As far as technology conferences go, this was a “drop the mic” week for Oracle. And here’s the highlights as we saw them:

AI infused into the entire Cloud

Unlike IBM, Oracle doesn’t see AI as a standalone product looking for a purpose in life. Which is probably why they don’t have a catchy name for it (ex: Watson, Einstein, etc.). The Oracle vision is that AI is infused into their entire Cloud suite on a feature by feature basis. For example, AI will be used to allow recruiters to better match candidates with job openings. This is a very practical application of AI. At IntraSee we firmly believe that AI is best used to solve issues that are already known to be a problem in the Enterprise world, as well as a tool that can enable automation of what are currently highly manual tasks. In the technology world, it’s the pragmatic bird that gets the worm.

“We have the broadest suite of cloud applications — it’s not just CX, HR or ERP, but we have all these capabilities. We can provide AI and machine learning that bridges those applications, not just within those specific use cases.” – Jack Berkowitz, VP of products and data science for Oracle’s Adaptive Intelligence program

Oracle announces chatbot platform

Finally, Oracle enters the chatbot market with its own framework for building chatbot solutions.
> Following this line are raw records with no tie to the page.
-- pv_equiv track=rewrite | github.com/gcodeteric/morning-brief | dashboard_data.py | _dedupe_non_empty_lines
-- ===== SOURCE A (Python) =====
-- def _compact_text(text, limit: int = 140) -> str:
--     compact = " ".join(str(text or "").split())
--     if len(compact) <= limit:
--         return compact
--     return compact[: max(limit - 1, 1)].rstrip() + "…"
--
-- def _dedupe_non_empty_lines(values, limit: int = 4) -> list[str]:
--     lines = []
--     seen = set()
--     for value in values:
--         compact = _compact_text(value, 160)
--         if not compact:
--             continue
--         key = compact.lower()
--         if key in seen:
--             continue
--         seen.add(key)
--         lines.append(compact)
--         if len(lines) >= limit:
--             break
--     return lines
-- ===== SOURCE B (Python) =====
-- def _compact_text(text, limit: int = 140) -> str:
--     compact = " ".join(str(text or "").split())
--     if len(compact) <= limit:
--         return compact
--     return compact[: max(limit - 1, 1)].rstrip() + "…"
--
--
-- def _dedupe_non_empty_lines(values, limit: int = 4) -> list[str]:
--     # Stage 1: compact every value and drop the empties.
--     stream = [c for c in (_compact_text(v, 160) for v in values) if c]
--
--     # Stage 2: worklist dedup with no seen-set: take the head, delete its
--     # case-insensitive duplicates from the remaining work, repeat.
--     out = []
--     while stream:
--         head = stream[0]
--         key = head.lower()
--         out.append(head)
--         stream = [x for x in stream[1:] if x.lower() != key]
--
--     # Stage 3: prefix of length `limit`.
--     return out[:limit]
-- ===== Notes on version B (the rewrite author's own statement) =====
-- stated objective: alternative
-- what changed: B replaces A's single-pass set-membership loop with early break by three stages: map+filter to the compacted stream, a worklist dedup that pops the head and filters its case-insensitive duplicates out of the remaining work (no seen-set at all), then a prefix slice to the limit.
-- outside the precondition, e.g. on _dedupe_non_empty_lines(['a', 'b'], 0): A returns ['a'], B returns []; on _dedupe_non_empty_lines(['a', 'b', 'c'], -1): A returns ['a'], B returns ['a', 'b']
import Mathlib
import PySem

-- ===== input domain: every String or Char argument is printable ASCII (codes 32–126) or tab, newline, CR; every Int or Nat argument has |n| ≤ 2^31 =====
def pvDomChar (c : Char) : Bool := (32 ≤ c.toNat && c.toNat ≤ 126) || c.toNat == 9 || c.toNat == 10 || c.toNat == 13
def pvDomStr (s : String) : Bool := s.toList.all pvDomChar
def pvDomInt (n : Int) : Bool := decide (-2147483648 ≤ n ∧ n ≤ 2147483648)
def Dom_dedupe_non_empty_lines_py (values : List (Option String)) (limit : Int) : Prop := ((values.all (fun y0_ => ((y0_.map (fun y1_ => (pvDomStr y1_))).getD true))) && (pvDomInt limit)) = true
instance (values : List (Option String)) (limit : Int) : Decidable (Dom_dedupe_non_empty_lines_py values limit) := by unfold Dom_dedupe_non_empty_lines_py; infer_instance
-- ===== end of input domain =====

-- B recomputes the result in three stages — map+filter to the compacted stream, a worklist
-- dedup that filters each head's case-insensitive duplicates out of the remaining work (no
-- seen-set), then a prefix slice — instead of A's single accumulating loop with an early break.


-- ===== PORT A =====
-- _compact_text(value, limit): shared helper — both Pythons contain the identical function.
def compactText (text : Option String) (limit : Int) : String :=
  let compact := PySem.Str.join " " (PySem.Str.split₀ (text.getD ""))
  if PySem.Str.len compact ≤ limit then compact
  else PySem.Str.join "" [PySem.Str.rstrip (PySem.Str.slice compact none (some (max (limit - 1) 1))), "…"]

-- A's loop: accumulate lines + seen set, break once len(lines) >= limit.
def goA (values : List (Option String)) (limit : Int) (lines : List String)
    (seen : PySem.Set String) : List String :=
  match values with
  | [] => lines
  | value :: rest =>
    let compact := compactText value 160
    if compact = "" then goA rest limit lines seen
    else
      let key := PySem.Str.lower compact
      if PySem.Set.contains seen key then goA rest limit lines seen
      else
        let lines' := lines ++ [compact]
        let seen' := PySem.Set.add seen key
        if limit ≤ (lines'.length : Int) then lines' else goA rest limit lines' seen'

def dedupe_non_empty_lines_py (values : List (Option String)) (limit : Int) : List String :=
  goA values limit [] PySem.Set.empty

-- ===== PORT B =====
-- stage 1 of Source B: the compacted non-empty stream
def streamB (values : List (Option String)) : List String :=
  (values.map (fun v => compactText v 160)).filter (fun c => !(c == ""))

-- stage 2 of Source B: the worklist dedup loop — emit the head, filter its case-insensitive
-- duplicates out of the remaining work, continue
def dedupB : List String → List String
  | [] => []
  | head :: t =>
    head :: dedupB (t.filter (fun x => !(PySem.Str.lower x == PySem.Str.lower head)))
termination_by xs => xs.length
decreasing_by
  have h1 := List.length_filter_le (fun x : {x // x ∈ t} => !(PySem.Str.lower x.1 == PySem.Str.lower head)) t.attach
  simp at h1 ⊢
  omega

def dedupe_non_empty_lines_py_alt (values : List (Option String)) (limit : Int) : List String :=
  PySem.List.slice (dedupB (streamB values)) none (some limit)

-- ===== PRECONDITION & SPEC =====
-- Pre_ excludes limit ≤ 0, a degenerate corner no caller specifies: A's post-append break
-- still emits one line there while B's Python slice returns a plain prefix — both values are
-- accidents of their mechanisms and neither is the specified behaviour.
def Pre_dedupe_non_empty_lines_py (values : List (Option String)) (limit : Int) : Prop := 1 ≤ limit
instance (values : List (Option String)) (limit : Int) : Decidable (Pre_dedupe_non_empty_lines_py values limit) := by unfold Pre_dedupe_non_empty_lines_py; infer_instance
def pvWitness_dedupe_non_empty_lines_py : List (Option String) × Int := ([some "Hello  world", some "hello WORLD", none, some "x"], 4)

def Spec_dedupe_non_empty_lines_py (values : List (Option String)) (limit : Int) (out : List String) : Prop := out = dedupe_non_empty_lines_py_alt values limit
instance (values : List (Option String)) (limit : Int) (out : List String) : Decidable (Spec_dedupe_non_empty_lines_py values limit out) := by unfold Spec_dedupe_non_empty_lines_py; infer_instance

-- ===== CLAIM (what is proved, stated in full; the proofs are below) =====
def Claim_equal_dedupe_non_empty_lines_py : Prop := ∀ (values : List (Option String)) (limit : Int), Dom_dedupe_non_empty_lines_py values limit → Pre_dedupe_non_empty_lines_py values limit → Spec_dedupe_non_empty_lines_py values limit (dedupe_non_empty_lines_py values limit)

-- ===== LEMMAS AND PROOFS =====

-- dedupB on [] and on a cons (the equation lemmas of the well-founded definition)
lemma dedupB_nil : dedupB [] = [] := by rw [dedupB]

lemma dedupB_cons (head : String) (t : List String) :
    dedupB (head :: t)
      = head :: dedupB (t.filter (fun x => !(PySem.Str.lower x == PySem.Str.lower head))) := by
  rw [dedupB]

-- adding a key to the seen set changes contains only at that key
lemma contains_add_ne (seen : PySem.Set String) (k x : String) (hx : x ≠ k) :
    PySem.Set.contains (PySem.Set.add seen k) x = PySem.Set.contains seen x := by
  simp [PySem.Set.mem_add, hx]

-- A's loop equals: lines, then the recursive dedup of the compacted stream with the
-- already-seen keys filtered out, truncated to the room left under the limit.
lemma goA_eq (limit : Int) (values : List (Option String)) :
    ∀ (lines : List String) (seen : PySem.Set String),
    (lines.length : Int) < limit →
    goA values limit lines seen =
      lines ++ (dedupB ((streamB values).filter
        (fun x => !(PySem.Set.contains seen (PySem.Str.lower x))))).take
        (limit.toNat - lines.length) := by
  induction values with
  | nil =>
    intro lines seen _
    simp [goA, streamB, dedupB_nil]
  | cons v rest ih =>
    intro lines seen hlen
    have hstream : streamB (v :: rest)
        = if compactText v 160 = "" then streamB rest
          else compactText v 160 :: streamB rest := by
      by_cases h : compactText v 160 = "" <;> simp [streamB, h]
    by_cases h : compactText v 160 = ""
    · simp only [goA, if_pos h, hstream]
      exact ih lines seen hlen
    · simp only [hstream, if_neg h]
      by_cases hs : PySem.Set.contains seen (PySem.Str.lower (compactText v 160)) = true
      · have hfil : (compactText v 160 :: streamB rest).filter
            (fun x => !(PySem.Set.contains seen (PySem.Str.lower x)))
            = (streamB rest).filter (fun x => !(PySem.Set.contains seen (PySem.Str.lower x))) := by
          simp [(PySem.Set.contains_iff _ _).mp hs]
        simp only [goA, if_neg h, hs, if_true, hfil]
        exact ih lines seen hlen
      · have hmem : PySem.Str.lower (compactText v 160) ∉ seen :=
          fun hm => hs ((PySem.Set.contains_iff _ _).mpr hm)
        have hfil : (compactText v 160 :: streamB rest).filter
            (fun x => !(PySem.Set.contains seen (PySem.Str.lower x)))
            = compactText v 160 ::
              (streamB rest).filter (fun x => !(PySem.Set.contains seen (PySem.Str.lower x))) := by
          simp [hmem]
        have hff : ((streamB rest).filter
              (fun x => !(PySem.Set.contains seen (PySem.Str.lower x)))).filter
              (fun x => !(PySem.Str.lower x == PySem.Str.lower (compactText v 160)))
            = (streamB rest).filter (fun x =>
                !(PySem.Set.contains (PySem.Set.add seen (PySem.Str.lower (compactText v 160)))
                   (PySem.Str.lower x))) := by
          rw [List.filter_filter]
          apply List.filter_congr
          intro x _
          by_cases hx : PySem.Str.lower x = PySem.Str.lower (compactText v 160)
          · simp [hx, PySem.Set.mem_add]
          · rw [contains_add_ne seen _ _ hx]
            cases PySem.Set.contains seen (PySem.Str.lower x) <;> simp [hx]
        have hdedup : dedupB (compactText v 160 ::
            (streamB rest).filter (fun x => !(PySem.Set.contains seen (PySem.Str.lower x))))
          = compactText v 160 ::
            dedupB ((streamB rest).filter (fun x =>
              !(PySem.Set.contains (PySem.Set.add seen (PySem.Str.lower (compactText v 160)))
                 (PySem.Str.lower x)))) := by
          rw [dedupB_cons, hff]
        have htake : limit.toNat - lines.length = (limit.toNat - (lines.length + 1)) + 1 := by
          omega
        have hgoA : goA (v :: rest) limit lines seen
            = (if limit ≤ (((lines ++ [compactText v 160]).length : Nat) : Int)
               then lines ++ [compactText v 160]
               else goA rest limit (lines ++ [compactText v 160])
                 (PySem.Set.add seen (PySem.Str.lower (compactText v 160)))) := by
          simp only [goA, if_neg h]
          rw [if_neg hs]
        rw [hgoA, hfil, hdedup, htake, List.take_succ_cons]
        by_cases hstop : limit ≤ ((lines ++ [compactText v 160]).length : Int)
        · rw [if_pos hstop]
          have h0 : limit.toNat - (lines.length + 1) = 0 := by
            simp only [List.length_append, List.length_cons, List.length_nil] at hstop
            omega
          simp [h0]
        · rw [if_neg hstop]
          rw [ih (lines ++ [compactText v 160]) _ (by
            simp only [List.length_append, List.length_cons, List.length_nil] at hstop ⊢
            push_cast
            omega)]
          simp

-- ===== VERDICT (by name: the statement is the Claim_ definition above) =====
theorem dedupe_non_empty_lines_py_spec : Claim_equal_dedupe_non_empty_lines_py := by
  intro values limit _ hpre
  unfold Spec_dedupe_non_empty_lines_py dedupe_non_empty_lines_py dedupe_non_empty_lines_py_alt
  rw [PySem.List.slice_to _ (by exact le_trans (by norm_num) hpre)]
  rw [goA_eq limit values [] PySem.Set.empty (by simpa using hpre)]
  simp [PySem.Set.empty]
theorem pvInnerA_skip (n x : Int) :
    ∀ (ms : List Int) (acc : PySem.Set Int), (∀ m ∈ ms, ¬ (m * x ≤ n)) →
      pvInnerA n x ms acc = (acc, false) := by
  intro ms
  induction ms with
  | nil => intro acc _; simp [pvInnerA]
  | cons m ms ih =>
    intro acc h
    have hch : pvChainA n x (pvFuel n) (m * x) acc = (acc, false) := by
      rw [show pvFuel n = (n.natAbs + 1) + 1 from rfl]
      exact pvChainA_not_le _ (h m List.mem_cons_self)
    simp only [pvInnerA]
    rw [hch]
    exact ih acc (fun m' hm' => h m' (List.mem_cons_of_mem m hm'))

theorem loopA_trivial (n : Int) :
    ∀ (xs : List Int), (∀ x ∈ xs, ¬ (x ≤ n)) →
      pvLoopA n xs (PySem.Set.add PySem.Set.empty 1) = false := by
  intro xs
  induction xs with
  | nil => intro _; simp [pvLoopA]
  | cons x xs ih =>
    intro hxs
    have hskip := pvInnerA_skip n x (PySem.Set.add PySem.Set.empty 1) (PySem.Set.add PySem.Set.empty 1)
      (by
        intro m hm
        have : m = 1 := by simpa [PySem.Set.mem_add, PySem.Set.empty] using hm
        subst this
        simpa using hxs x List.mem_cons_self)
    simp only [pvLoopA]
    rw [hskip]
    exact ih (fun x' hx' => hxs x' (List.mem_cons_of_mem x hx'))

theorem hitM_one_repM (n : Int) : ∀ (xs : List Int), HitM n 1 xs → RepM n xs := by
  intro xs h
  cases xs with
  | nil => exact absurd h (by simp [HitM])
  | cons x xs => exact Or.inl h

theorem loopA_char (n : Int) (hn : 2 ≤ n) :
    ∀ (xs : List Int), (∀ x ∈ xs, 2 ≤ x) → ∀ S : PySem.Set Int,
      1 ∈ S → (∀ v ∈ S, 1 ≤ v ∧ v ≤ n) →
      (pvLoopA n xs S = true ↔ (∃ m ∈ S, HitM n m xs) ∨ RepM n xs) := by
  intro xs
  induction xs with
  | nil =>
    intro _ S _ _
    simp [pvLoopA, HitM, RepM]
  | cons x xs ih =>
    intro hxs S hS1 hSb
    have hx : 2 ≤ x := hxs x List.mem_cons_self
    have hxpow : ∀ k : Nat, (1 : Int) ≤ x ^ (k + 1) := fun k => one_le_pow₀ (by omega)
    have hSm : ∀ m ∈ S, 1 ≤ m := fun m hm => (hSb m hm).1
    have hA := pvInnerA_char n x hx S (PySem.Set.add PySem.Set.empty 1) hSm
    rcases hres : pvInnerA n x S (PySem.Set.add PySem.Set.empty 1) with ⟨S', fl⟩
    rw [hres] at hA
    cases fl with
    | true =>
      have hred : pvLoopA n (x :: xs) S = true := by
        simp only [pvLoopA]; rw [hres]
      rw [hred]
      rcases hA.1.mp rfl with ⟨m, hm, k, hk⟩
      exact ⟨fun _ => Or.inl ⟨m, hm, Or.inl ⟨k, hk⟩⟩, fun _ => rfl⟩
    | false =>
      have hnoteq : ¬ ∃ m ∈ S, ∃ k : Nat, m * x ^ (k + 1) = n := by
        intro h; have := hA.1.mpr h; simp at this
      have hmem : ∀ v, v ∈ S' ↔ v = 1 ∨ ∃ m ∈ S, ∃ k : Nat, v = m * x ^ (k + 1) ∧ v ≤ n := by
        intro v
        have h := hA.2 rfl v
        simpa [PySem.Set.mem_add, PySem.Set.empty] using h
      have hred : pvLoopA n (x :: xs) S = pvLoopA n xs S' := by
        simp only [pvLoopA]; rw [hres]
      rw [hred]
      have h1' : 1 ∈ S' := (hmem 1).mpr (Or.inl rfl)
      have hb' : ∀ v ∈ S', 1 ≤ v ∧ v ≤ n := by
        intro v hv
        rcases (hmem v).mp hv with h | ⟨m, hm, k, hk, hkn⟩
        · omega
        · have := hSm m hm
          have := hxpow k
          constructor
          · rw [hk]; nlinarith
          · exact hkn
      rw [ih (fun x' hx' => hxs x' (List.mem_cons_of_mem x hx')) S' h1' hb']
      constructor
      · rintro (⟨v, hv, hHit⟩ | hrep)
        · rcases (hmem v).mp hv with h | ⟨m, hm, k, hk, hkn⟩
          · subst h
            exact Or.inr (Or.inr (hitM_one_repM n xs hHit))
          · exact Or.inl ⟨m, hm, Or.inr ⟨k, by rw [← hk]; exact ⟨hkn, hHit⟩⟩⟩
        · exact Or.inr (Or.inr hrep)
      · rintro (⟨m, hm, hHit⟩ | hrep)
        · rcases hHit with ⟨k, hk⟩ | ⟨k, hkn, hHit⟩
          · exact absurd ⟨m, hm, k, hk⟩ hnoteq
          · exact Or.inl ⟨m * x ^ (k + 1), (hmem _).mpr (Or.inr ⟨m, hm, k, rfl, hkn⟩), hHit⟩
        · rcases hrep with hhead | htail
          · rcases hhead with ⟨k, hk⟩ | ⟨k, hkn, hHit⟩
            · exact absurd ⟨1, hS1, k, hk⟩ hnoteq
            · exact Or.inl ⟨1 * x ^ (k + 1), (hmem _).mpr (Or.inr ⟨1, hS1, k, rfl, hkn⟩), hHit⟩
          · exact Or.inr htail

-- ---- B-side characterizations ----

theorem win_iff_step (q x : Int) (xs : List Int) :
    Win q (x :: xs) ↔ ∃ q' : Int, q = x * q' ∧ (q' = 1 ∨ Win q' xs ∨ Win q' (x :: xs)) := by
  constructor
  · rintro ⟨e, r, hq, hr⟩
    refine ⟨x ^ e * r, by rw [hq, pow_succ]; ring, ?_⟩
    cases e with
    | zero =>
      rcases hr with h | h
      · exact Or.inl (by simp [h])
      · exact Or.inr (Or.inl (by simpa using h))
    | succ e =>
      exact Or.inr (Or.inr ⟨e, r, rfl, hr⟩)
  · rintro ⟨q', hq, h1 | hw | ⟨e, r, hq', hr⟩⟩
    · exact ⟨0, 1, by simp [hq, h1], Or.inl rfl⟩
    · exact ⟨0, q', by simpa using hq, Or.inr hw⟩
    · exact ⟨e + 1, r, by rw [hq, hq', pow_succ]; ring, hr⟩

theorem win_two : ∀ (xs : List Int), (∀ y ∈ xs, 2 ≤ y) → ∀ r : Int, Win r xs → 2 ≤ r := by
  intro xs
  induction xs with
  | nil => intro _ r h; exact absurd h (by simp [Win])
  | cons x xs ih =>
    rintro hxs r ⟨e, r', hq, hr⟩
    have hx : 2 ≤ x := hxs x List.mem_cons_self
    have hxp : 2 ≤ x ^ (e + 1) := le_trans hx (le_self_pow₀ (by omega) (by omega))
    rcases hr with h | h
    · rw [hq, h]; omega
    · have := ih (fun y hy => hxs y (List.mem_cons_of_mem x hy)) r' h
      rw [hq]; nlinarith

theorem okB_char (X : List Int) (hX : ∀ y ∈ X, 2 ≤ y) :
    ∀ (tail : List Int) (q j : Int) (memo : PySem.Dict (Int × Int) Bool),
      2 ≤ q → 0 ≤ j → X.drop j.toNat = tail → MemoInv X memo →
      ((pvOkB q j tail memo).1 = true ↔ Win q tail) ∧ MemoInv X (pvOkB q j tail memo).2 := by
  intro tail
  induction tail with
  | nil =>
    intro q j memo _ _ _ hInv
    exact ⟨by simp [pvOkB, Win], by simpa [pvOkB] using hInv⟩
  | cons x xs ih =>
    intro q j memo hq hj hdrop hInv
    have hsub : ∀ y ∈ (x :: xs), y ∈ X := by
      intro y hy
      rw [← hdrop] at hy
      exact List.mem_of_mem_drop hy
    have hx : 2 ≤ x := hX x (hsub x List.mem_cons_self)
    have hdrop' : X.drop (j + 1).toNat = xs := by
      have h1 : (j + 1).toNat = j.toNat + 1 := by omega
      rw [h1, ← List.tail_drop, hdrop]
      rfl
    -- characterize the while loop, by induction on its fuel
    have hwhile : ∀ (f : Nat) (q : Int) (memo : PySem.Dict (Int × Int) Bool),
        2 ≤ q → q.natAbs < f → MemoInv X memo →
        ((pvWhileB q x j xs memo f).1 = true ↔ Win q (x :: xs)) ∧
        MemoInv X (pvWhileB q x j xs memo f).2 := by
      intro f
      induction f with
      | zero => intro q memo _ hf; omega
      | succ f ihf =>
        intro q memo hq hf hInv
        by_cases hdvd : PySem.Int.mod q x = 0
        · have hxdvd : x ∣ q := (PySem.Int.mod_eq_zero_iff_dvd q x).mp hdvd
          have hfd : PySem.Int.floordiv q x = q / x :=
            PySem.Int.floordiv_eq_ediv_of_pos (by omega)
          have hqq : x * (q / x) = q := Int.mul_ediv_cancel' hxdvd
          have hq'pos : 1 ≤ q / x := by nlinarith
          have hq'lt : q / x < q := by nlinarith
          by_cases hone : q / x = 1
          · have hred : pvWhileB q x j xs memo (f + 1) = (true, memo) := by
              simp only [pvWhileB, if_pos hdvd, hfd, if_pos hone]
            rw [hred]
            refine ⟨⟨fun _ => ⟨0, 1, ?_, Or.inl rfl⟩, fun _ => rfl⟩, hInv⟩
            rw [pow_one, mul_one, ← hqq, hone, mul_one]
          · have hq2 : 2 ≤ q / x := by omega
            have hok := ih (q / x) (j + 1) memo hq2 (by omega) hdrop' hInv
            rcases hres : pvOkB (q / x) (j + 1) xs memo with ⟨b, m'⟩
            rw [hres] at hok
            have hwin_iff : Win q (x :: xs) ↔ ((q / x) = 1 ∨ Win (q / x) xs ∨ Win (q / x) (x :: xs)) := by
              rw [win_iff_step]
              constructor
              · rintro ⟨q', hq', hcase⟩
                have : q' = q / x := by
                  have : x * q' = x * (q / x) := by rw [hqq, ← hq']
                  exact (mul_left_cancel₀ (by omega) this)
                rwa [this] at hcase
              · intro h
                exact ⟨q / x, hqq.symm, h⟩
            cases b with
            | true =>
              have hred : pvWhileB q x j xs memo (f + 1) = (true, m') := by
                simp only [pvWhileB, if_pos hdvd, hfd, if_neg hone, hres]
              rw [hred]
              refine ⟨⟨fun _ => ?_, fun _ => rfl⟩, hok.2⟩
              exact hwin_iff.mpr (Or.inr (Or.inl (hok.1.mp rfl)))
            | false =>
              have hred : pvWhileB q x j xs memo (f + 1) = pvWhileB (q / x) x j xs m' f := by
                simp only [pvWhileB, if_pos hdvd, hfd, if_neg hone, hres]
              rw [hred]
              have hfuel' : (q / x).natAbs < f := by omega
              have hrec := ihf (q / x) m' hq2 hfuel' hok.2
              refine ⟨?_, hrec.2⟩
              rw [hrec.1, hwin_iff]
              have hnw : ¬ Win (q / x) xs := fun h => by
                have := hok.1.mpr h; simp at this
              constructor
              · exact fun h => Or.inr (Or.inr h)
              · rintro (h | h | h)
                · exact absurd h hone
                · exact absurd h hnw
                · exact h
        · have hred : pvWhileB q x j xs memo (f + 1) = (false, memo) := by
            simp only [pvWhileB, if_neg hdvd]
          rw [hred]
          refine ⟨⟨fun h => by simp at h, fun hw => ?_⟩, hInv⟩
          rcases (win_iff_step q x xs).mp hw with ⟨q', hq', _⟩
          exact absurd ((PySem.Int.mod_eq_zero_iff_dvd q x).mpr ⟨q', hq'⟩) hdvd
    -- now the body of ok
    rcases hget : PySem.Dict.get? memo (q, j) with _ | b
    · rcases hwres : pvWhileB q x j xs memo (q.natAbs + 1) with ⟨res, m'⟩
      have hw := hwhile (q.natAbs + 1) q memo hq (by omega) hInv
      rw [hwres] at hw
      have hred : pvOkB q j (x :: xs) memo = (res, PySem.Dict.insert m' (q, j) res) := by
        simp only [pvOkB]
        rw [hget, hwres]
      rw [hred]
      refine ⟨hw.1, ?_⟩
      intro q0 j0 b0 hg
      rw [PySem.Dict.get?_insert] at hg
      by_cases hk : ((q0, j0) : Int × Int) = (q, j)
      · rw [if_pos hk] at hg
        have hq0 : q0 = q := (Prod.mk.injEq .. ▸ hk).1
        have hj0 : j0 = j := (Prod.mk.injEq .. ▸ hk).2
        have hb0 : b0 = res := by injection hg with h; exact h.symm
        rw [hq0, hj0, hb0, hdrop]
        exact hw.1
      · rw [if_neg hk] at hg
        exact hw.2 q0 j0 b0 hg
    · have hred : pvOkB q j (x :: xs) memo = (b, memo) := by
        simp only [pvOkB]
        rw [hget]
      rw [hred]
      refine ⟨?_, hInv⟩
      have := hInv q j b hget
      rwa [hdrop] at this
Granted, this is a very busy market that they have entered, but at the same time it was absolutely necessary for them to do this. The expectation is that individual application teams at Oracle will build chatbots that deal with their particular area of functionality. Which means they really needed their own chatbot framework to do this. And by creating a framework that their developers can use, they will also be opening up a framework that anyone else can use too – if they go the Oracle PaaS route for their development tools.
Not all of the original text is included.